- **Raw data**:
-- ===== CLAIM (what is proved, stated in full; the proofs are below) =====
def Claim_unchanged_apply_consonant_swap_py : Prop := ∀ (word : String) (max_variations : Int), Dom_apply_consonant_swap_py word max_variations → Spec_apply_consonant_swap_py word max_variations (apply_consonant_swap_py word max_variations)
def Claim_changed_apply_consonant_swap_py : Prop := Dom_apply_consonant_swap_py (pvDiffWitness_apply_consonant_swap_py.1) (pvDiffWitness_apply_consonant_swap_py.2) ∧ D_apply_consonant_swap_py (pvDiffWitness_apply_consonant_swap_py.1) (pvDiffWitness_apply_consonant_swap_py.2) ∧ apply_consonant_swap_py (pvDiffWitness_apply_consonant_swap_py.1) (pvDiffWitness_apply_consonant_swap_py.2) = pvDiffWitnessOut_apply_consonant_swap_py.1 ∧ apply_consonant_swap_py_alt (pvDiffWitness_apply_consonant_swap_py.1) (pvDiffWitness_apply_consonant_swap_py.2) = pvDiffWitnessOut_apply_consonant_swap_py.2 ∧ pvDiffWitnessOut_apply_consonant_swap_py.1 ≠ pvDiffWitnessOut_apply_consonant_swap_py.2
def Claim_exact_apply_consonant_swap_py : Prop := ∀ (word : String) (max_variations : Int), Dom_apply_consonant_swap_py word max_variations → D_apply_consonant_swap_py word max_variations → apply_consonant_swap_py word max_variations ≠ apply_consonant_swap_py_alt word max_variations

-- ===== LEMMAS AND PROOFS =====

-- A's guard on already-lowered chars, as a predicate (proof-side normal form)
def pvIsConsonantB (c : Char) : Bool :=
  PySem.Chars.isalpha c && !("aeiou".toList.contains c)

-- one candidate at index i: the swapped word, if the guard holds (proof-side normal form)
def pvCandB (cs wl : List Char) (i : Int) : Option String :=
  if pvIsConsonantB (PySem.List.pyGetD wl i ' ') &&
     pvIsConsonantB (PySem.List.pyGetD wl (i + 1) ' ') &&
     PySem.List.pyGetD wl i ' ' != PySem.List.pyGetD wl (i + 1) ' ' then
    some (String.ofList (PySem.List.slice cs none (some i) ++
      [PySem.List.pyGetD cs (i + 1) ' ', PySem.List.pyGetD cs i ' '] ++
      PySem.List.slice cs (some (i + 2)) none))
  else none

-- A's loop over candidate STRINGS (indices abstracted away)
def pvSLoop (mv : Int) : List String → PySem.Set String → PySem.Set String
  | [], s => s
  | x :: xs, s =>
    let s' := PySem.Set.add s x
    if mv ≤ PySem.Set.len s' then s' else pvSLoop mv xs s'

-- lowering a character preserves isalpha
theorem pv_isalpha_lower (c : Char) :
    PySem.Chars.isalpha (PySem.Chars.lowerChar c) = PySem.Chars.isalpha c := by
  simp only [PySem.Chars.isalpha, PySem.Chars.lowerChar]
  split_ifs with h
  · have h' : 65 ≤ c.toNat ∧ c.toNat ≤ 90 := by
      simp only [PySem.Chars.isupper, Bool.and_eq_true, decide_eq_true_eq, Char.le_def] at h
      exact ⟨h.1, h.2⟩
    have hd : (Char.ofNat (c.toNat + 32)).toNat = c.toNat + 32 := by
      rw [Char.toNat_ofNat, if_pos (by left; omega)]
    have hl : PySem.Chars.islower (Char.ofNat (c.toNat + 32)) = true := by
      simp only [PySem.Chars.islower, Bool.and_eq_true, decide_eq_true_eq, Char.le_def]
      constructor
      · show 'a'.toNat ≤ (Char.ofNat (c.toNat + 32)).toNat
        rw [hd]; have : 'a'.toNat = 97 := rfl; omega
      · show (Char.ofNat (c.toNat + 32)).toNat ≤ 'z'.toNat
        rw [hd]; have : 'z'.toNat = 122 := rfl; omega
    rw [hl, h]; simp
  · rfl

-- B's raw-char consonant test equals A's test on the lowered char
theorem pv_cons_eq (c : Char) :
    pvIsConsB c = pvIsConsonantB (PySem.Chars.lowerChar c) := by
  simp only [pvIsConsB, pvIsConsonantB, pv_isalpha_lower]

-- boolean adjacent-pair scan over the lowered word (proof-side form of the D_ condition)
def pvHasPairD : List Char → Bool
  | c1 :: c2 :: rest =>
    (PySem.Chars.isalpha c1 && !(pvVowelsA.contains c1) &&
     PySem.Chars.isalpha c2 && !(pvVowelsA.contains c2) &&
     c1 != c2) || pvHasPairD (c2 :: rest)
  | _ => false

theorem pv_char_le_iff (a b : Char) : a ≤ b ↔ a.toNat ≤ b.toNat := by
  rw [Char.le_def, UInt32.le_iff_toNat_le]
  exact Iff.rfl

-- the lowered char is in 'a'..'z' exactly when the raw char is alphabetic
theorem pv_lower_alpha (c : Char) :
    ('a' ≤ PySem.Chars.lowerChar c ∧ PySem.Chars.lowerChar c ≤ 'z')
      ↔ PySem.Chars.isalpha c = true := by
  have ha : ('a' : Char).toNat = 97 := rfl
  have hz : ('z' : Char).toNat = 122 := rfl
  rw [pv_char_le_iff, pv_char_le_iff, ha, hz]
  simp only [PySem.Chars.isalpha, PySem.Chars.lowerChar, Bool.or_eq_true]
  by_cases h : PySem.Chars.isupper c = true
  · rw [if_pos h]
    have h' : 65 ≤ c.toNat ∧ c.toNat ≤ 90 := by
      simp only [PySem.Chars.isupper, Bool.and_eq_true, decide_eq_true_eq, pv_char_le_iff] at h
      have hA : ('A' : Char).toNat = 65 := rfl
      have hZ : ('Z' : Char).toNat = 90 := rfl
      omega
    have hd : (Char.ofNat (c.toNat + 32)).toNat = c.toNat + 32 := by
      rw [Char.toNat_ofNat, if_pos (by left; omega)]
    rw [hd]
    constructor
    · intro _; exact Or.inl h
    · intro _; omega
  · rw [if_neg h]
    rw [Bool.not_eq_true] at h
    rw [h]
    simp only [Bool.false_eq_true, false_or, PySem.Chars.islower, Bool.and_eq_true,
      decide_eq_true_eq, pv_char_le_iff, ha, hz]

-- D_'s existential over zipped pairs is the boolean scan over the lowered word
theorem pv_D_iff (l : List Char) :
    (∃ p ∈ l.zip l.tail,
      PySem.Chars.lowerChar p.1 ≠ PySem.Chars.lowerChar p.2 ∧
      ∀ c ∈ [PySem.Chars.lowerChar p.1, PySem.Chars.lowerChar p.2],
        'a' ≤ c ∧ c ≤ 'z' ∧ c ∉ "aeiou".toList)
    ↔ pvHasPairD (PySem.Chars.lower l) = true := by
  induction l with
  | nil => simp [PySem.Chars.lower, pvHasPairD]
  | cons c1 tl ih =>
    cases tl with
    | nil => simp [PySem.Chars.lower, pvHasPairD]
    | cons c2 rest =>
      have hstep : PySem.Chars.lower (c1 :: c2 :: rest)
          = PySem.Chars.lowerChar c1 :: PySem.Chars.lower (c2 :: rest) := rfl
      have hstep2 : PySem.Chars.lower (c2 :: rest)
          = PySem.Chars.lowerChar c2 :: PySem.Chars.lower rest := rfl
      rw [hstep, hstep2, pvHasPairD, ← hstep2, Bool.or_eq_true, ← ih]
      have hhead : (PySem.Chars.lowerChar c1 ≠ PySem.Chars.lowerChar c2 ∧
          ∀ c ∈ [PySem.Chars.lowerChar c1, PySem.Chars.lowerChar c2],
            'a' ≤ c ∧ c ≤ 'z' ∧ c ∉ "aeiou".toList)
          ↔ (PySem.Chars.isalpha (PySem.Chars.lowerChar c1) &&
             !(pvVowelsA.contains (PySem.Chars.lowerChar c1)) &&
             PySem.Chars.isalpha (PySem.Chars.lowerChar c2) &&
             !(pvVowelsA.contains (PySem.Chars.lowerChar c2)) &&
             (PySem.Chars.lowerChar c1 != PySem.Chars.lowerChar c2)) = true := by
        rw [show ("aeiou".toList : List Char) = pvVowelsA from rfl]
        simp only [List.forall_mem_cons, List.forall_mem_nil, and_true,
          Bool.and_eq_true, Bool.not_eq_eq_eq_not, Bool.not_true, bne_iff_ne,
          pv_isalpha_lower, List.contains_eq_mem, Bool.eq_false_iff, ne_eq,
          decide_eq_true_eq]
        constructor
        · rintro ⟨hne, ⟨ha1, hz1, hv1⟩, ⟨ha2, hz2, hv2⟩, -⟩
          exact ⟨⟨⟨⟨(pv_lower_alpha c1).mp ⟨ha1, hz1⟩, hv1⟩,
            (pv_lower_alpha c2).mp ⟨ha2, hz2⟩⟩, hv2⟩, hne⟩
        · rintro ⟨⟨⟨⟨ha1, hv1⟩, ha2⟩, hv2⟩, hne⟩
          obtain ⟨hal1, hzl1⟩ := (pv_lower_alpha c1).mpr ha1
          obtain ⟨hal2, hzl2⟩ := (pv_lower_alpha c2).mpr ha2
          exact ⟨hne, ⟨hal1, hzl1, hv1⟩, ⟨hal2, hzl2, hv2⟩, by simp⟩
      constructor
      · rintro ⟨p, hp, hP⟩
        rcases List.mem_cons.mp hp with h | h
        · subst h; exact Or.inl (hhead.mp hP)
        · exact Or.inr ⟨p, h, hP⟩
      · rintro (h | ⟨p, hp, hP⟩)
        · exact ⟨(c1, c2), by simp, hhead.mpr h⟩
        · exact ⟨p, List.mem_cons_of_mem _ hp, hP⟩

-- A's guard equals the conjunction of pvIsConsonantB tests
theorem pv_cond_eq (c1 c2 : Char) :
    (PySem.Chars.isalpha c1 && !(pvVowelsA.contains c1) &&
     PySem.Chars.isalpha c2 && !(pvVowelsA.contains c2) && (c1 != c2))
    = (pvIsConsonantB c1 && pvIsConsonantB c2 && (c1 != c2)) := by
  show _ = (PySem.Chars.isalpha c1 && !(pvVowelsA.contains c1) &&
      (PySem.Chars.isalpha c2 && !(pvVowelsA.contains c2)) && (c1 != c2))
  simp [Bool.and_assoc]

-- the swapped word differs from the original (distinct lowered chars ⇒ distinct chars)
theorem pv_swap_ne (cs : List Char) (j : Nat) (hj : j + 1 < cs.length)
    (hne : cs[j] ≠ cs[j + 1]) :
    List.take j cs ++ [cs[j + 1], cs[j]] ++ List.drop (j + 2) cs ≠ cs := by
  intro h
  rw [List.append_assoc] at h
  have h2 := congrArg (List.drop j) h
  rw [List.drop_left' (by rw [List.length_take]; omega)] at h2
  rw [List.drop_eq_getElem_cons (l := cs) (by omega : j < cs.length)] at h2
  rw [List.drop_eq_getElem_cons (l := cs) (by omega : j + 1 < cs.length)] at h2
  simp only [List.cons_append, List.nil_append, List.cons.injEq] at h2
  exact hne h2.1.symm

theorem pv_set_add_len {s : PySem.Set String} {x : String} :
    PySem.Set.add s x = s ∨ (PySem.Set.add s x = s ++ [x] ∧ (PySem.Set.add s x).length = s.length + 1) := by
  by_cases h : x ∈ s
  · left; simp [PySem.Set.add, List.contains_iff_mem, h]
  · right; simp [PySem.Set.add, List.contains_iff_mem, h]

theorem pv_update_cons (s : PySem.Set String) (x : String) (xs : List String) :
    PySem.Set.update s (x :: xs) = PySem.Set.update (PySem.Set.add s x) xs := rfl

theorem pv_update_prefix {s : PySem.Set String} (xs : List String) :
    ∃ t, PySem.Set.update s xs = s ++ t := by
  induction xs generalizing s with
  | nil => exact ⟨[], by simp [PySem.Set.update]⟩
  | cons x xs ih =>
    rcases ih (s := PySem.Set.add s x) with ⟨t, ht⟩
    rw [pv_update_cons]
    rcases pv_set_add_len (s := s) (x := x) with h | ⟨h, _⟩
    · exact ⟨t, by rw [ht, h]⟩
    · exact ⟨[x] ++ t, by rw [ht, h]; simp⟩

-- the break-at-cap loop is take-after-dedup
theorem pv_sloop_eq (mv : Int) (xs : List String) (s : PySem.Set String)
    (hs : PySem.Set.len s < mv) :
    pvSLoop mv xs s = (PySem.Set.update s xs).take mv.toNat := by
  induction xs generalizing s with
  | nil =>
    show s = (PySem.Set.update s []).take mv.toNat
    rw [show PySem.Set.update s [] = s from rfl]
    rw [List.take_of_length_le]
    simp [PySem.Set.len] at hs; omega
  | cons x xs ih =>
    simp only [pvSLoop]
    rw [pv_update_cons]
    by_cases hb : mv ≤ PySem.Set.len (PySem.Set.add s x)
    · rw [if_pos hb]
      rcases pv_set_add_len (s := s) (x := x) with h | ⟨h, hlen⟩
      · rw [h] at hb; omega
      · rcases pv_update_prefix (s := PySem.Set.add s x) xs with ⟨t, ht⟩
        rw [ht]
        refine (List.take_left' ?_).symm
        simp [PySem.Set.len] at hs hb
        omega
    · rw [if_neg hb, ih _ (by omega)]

- **What you will do**: Output exactly the lines of the material above from the one containing "have hA : ('A' : Char).toNat = 65" up to and including the one containing "decide_eq_true_eq, pv_char_le_iff, ha, hz]".

- **Result of this task**:
      have hA : ('A' : Char).toNat = 65 := rfl
      have hZ : ('Z' : Char).toNat = 90 := rfl
      omega
    have hd : (Char.ofNat (c.toNat + 32)).toNat = c.toNat + 32 := by
      rw [Char.toNat_ofNat, if_pos (by left; omega)]
    rw [hd]
    constructor
    · intro _; exact Or.inl h
    · intro _; omega
  · rw [if_neg h]
    rw [Bool.not_eq_true] at h
    rw [h]
    simp only [Bool.false_eq_true, false_or, PySem.Chars.islower, Bool.and_eq_true,
      decide_eq_true_eq, pv_char_le_iff, ha, hz]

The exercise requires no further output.